Stored data:
▬▬▬

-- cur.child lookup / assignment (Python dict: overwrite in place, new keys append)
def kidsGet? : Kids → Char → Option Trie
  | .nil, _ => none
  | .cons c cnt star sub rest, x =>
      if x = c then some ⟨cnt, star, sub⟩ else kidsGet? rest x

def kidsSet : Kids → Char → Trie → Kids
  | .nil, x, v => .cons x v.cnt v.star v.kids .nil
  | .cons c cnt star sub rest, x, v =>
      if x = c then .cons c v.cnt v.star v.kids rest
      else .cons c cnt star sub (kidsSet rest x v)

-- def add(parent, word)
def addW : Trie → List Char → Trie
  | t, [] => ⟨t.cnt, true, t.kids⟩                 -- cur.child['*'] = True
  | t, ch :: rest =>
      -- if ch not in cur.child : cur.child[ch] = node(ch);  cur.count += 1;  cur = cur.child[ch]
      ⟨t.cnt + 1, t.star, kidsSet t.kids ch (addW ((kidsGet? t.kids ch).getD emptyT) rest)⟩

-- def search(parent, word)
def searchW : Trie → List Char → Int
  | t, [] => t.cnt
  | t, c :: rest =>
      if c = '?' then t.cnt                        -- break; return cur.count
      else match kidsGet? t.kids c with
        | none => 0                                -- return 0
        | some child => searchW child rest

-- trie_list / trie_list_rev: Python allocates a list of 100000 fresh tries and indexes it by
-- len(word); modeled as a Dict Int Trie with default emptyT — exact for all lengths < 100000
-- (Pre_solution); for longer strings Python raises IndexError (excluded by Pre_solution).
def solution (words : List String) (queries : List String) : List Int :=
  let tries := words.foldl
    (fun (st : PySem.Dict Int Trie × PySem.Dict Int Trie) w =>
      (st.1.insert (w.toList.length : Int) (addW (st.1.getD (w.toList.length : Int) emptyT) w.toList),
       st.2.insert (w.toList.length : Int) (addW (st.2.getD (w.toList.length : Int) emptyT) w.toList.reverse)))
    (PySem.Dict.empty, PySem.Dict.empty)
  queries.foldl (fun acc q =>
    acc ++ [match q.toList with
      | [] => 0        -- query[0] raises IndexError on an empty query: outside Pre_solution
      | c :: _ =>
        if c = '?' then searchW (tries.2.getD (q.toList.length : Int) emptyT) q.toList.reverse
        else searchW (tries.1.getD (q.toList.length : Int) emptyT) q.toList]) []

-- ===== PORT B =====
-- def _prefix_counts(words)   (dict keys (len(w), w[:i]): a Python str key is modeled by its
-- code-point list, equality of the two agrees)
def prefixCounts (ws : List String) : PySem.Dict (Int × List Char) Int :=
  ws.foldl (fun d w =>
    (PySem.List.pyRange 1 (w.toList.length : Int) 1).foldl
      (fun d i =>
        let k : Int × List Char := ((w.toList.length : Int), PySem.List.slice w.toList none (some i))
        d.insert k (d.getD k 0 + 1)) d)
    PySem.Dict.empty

▬▬▬

In the records above, find each line with the string "tries" and list it.

■ ANSWER TO THE PROBLEM
-- trie_list / trie_list_rev: Python allocates a list of 100000 fresh tries and indexes it by
  let tries := words.foldl
        if c = '?' then searchW (tries.2.getD (q.toList.length : Int) emptyT) q.toList.reverse
        else searchW (tries.1.getD (q.toList.length : Int) emptyT) q.toList]) []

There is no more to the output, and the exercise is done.